## WHAT THE EXERCISE ASKS
Beginning with the first line of the data below, reproduce every line unchanged, ending with the line that holds "-- stated objective: simpler".

*** Opening RECORDS SHOWN ***

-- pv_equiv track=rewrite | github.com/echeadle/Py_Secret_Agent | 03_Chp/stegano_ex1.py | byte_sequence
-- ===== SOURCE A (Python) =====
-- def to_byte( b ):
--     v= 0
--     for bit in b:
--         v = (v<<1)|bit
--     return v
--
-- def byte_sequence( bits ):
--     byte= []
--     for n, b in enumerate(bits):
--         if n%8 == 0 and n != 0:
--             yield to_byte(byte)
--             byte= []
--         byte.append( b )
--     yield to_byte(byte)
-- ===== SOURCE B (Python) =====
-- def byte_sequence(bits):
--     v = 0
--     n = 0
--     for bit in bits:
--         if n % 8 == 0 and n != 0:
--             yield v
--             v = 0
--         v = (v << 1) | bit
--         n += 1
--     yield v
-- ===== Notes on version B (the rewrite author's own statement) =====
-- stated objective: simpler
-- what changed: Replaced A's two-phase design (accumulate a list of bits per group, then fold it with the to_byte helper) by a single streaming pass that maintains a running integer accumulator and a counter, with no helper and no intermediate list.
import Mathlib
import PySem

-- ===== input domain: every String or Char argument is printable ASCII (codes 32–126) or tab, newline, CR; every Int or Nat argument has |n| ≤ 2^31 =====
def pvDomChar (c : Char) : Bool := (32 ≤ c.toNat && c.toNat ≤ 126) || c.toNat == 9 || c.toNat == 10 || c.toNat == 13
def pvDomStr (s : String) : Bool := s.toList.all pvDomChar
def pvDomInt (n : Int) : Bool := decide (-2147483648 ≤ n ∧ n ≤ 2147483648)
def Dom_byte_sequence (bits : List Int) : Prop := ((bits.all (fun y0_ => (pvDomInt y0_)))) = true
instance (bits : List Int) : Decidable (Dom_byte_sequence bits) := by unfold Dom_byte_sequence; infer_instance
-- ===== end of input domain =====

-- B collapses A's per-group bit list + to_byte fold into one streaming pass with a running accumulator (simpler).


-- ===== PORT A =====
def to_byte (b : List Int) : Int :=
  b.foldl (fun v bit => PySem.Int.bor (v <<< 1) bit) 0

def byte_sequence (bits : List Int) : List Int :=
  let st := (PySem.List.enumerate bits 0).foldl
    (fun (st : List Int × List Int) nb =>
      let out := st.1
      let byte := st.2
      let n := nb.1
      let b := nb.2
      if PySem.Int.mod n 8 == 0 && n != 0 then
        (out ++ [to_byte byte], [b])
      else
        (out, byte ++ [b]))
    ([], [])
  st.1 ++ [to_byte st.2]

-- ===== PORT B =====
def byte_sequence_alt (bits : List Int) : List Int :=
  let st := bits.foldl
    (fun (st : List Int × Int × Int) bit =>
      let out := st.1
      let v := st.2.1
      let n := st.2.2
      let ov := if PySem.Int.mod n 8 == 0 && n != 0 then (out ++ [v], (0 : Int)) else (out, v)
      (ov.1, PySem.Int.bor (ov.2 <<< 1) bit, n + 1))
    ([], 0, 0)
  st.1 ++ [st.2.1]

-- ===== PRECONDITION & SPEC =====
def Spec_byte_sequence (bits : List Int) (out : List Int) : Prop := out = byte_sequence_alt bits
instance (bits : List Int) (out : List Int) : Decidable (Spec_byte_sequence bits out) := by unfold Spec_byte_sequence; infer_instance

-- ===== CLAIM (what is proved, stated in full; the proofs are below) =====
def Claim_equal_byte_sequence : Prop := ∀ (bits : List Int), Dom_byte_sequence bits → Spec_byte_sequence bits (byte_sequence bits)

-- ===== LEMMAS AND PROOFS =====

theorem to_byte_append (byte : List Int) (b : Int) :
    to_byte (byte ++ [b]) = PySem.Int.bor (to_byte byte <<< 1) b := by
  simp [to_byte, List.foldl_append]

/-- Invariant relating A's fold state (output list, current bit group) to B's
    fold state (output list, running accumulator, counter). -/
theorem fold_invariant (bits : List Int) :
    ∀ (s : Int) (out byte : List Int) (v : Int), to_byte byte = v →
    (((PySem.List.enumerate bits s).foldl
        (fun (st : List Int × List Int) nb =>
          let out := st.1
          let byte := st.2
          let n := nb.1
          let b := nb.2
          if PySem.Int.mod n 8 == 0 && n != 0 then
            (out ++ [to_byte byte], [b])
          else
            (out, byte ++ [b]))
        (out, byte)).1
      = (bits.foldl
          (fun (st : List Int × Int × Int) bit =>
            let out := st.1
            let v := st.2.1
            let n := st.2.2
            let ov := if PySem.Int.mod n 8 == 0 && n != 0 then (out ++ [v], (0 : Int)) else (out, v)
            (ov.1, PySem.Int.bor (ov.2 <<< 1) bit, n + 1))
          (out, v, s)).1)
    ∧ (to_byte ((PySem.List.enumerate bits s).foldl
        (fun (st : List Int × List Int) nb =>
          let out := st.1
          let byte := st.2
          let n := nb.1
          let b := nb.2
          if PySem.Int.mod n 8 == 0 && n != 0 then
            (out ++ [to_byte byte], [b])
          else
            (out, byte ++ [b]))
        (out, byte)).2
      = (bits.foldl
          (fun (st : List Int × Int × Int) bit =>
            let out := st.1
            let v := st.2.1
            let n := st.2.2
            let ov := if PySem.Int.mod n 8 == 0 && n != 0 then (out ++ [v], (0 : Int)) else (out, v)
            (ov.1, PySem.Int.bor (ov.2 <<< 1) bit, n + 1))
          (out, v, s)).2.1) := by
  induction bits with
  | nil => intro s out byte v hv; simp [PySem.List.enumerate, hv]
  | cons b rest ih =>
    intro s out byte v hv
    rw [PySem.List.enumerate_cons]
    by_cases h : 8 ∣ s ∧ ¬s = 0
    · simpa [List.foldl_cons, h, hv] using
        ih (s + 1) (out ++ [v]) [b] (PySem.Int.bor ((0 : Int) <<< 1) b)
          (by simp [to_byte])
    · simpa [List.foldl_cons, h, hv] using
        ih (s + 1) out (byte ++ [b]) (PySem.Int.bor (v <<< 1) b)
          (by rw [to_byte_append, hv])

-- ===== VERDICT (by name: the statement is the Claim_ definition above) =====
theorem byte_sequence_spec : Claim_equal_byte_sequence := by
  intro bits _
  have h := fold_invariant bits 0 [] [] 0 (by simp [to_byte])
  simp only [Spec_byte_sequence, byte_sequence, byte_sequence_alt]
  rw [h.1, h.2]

*** Closing RECORDS SHOWN ***

## ANSWER TO THE PROBLEM
-- pv_equiv track=rewrite | github.com/echeadle/Py_Secret_Agent | 03_Chp/stegano_ex1.py | byte_sequence
-- ===== SOURCE A (Python) =====
-- def to_byte( b ):
--     v= 0
--     for bit in b:
--         v = (v<<1)|bit
--     return v
--
-- def byte_sequence( bits ):
--     byte= []
--     for n, b in enumerate(bits):
--         if n%8 == 0 and n != 0:
--             yield to_byte(byte)
--             byte= []
--         byte.append( b )
--     yield to_byte(byte)
-- ===== SOURCE B (Python) =====
-- def byte_sequence(bits):
--     v = 0
--     n = 0
--     for bit in bits:
--         if n % 8 == 0 and n != 0:
--             yield v
--             v = 0
--         v = (v << 1) | bit
--         n += 1
--     yield v
-- ===== Notes on version B (the rewrite author's own statement) =====
-- stated objective: simpler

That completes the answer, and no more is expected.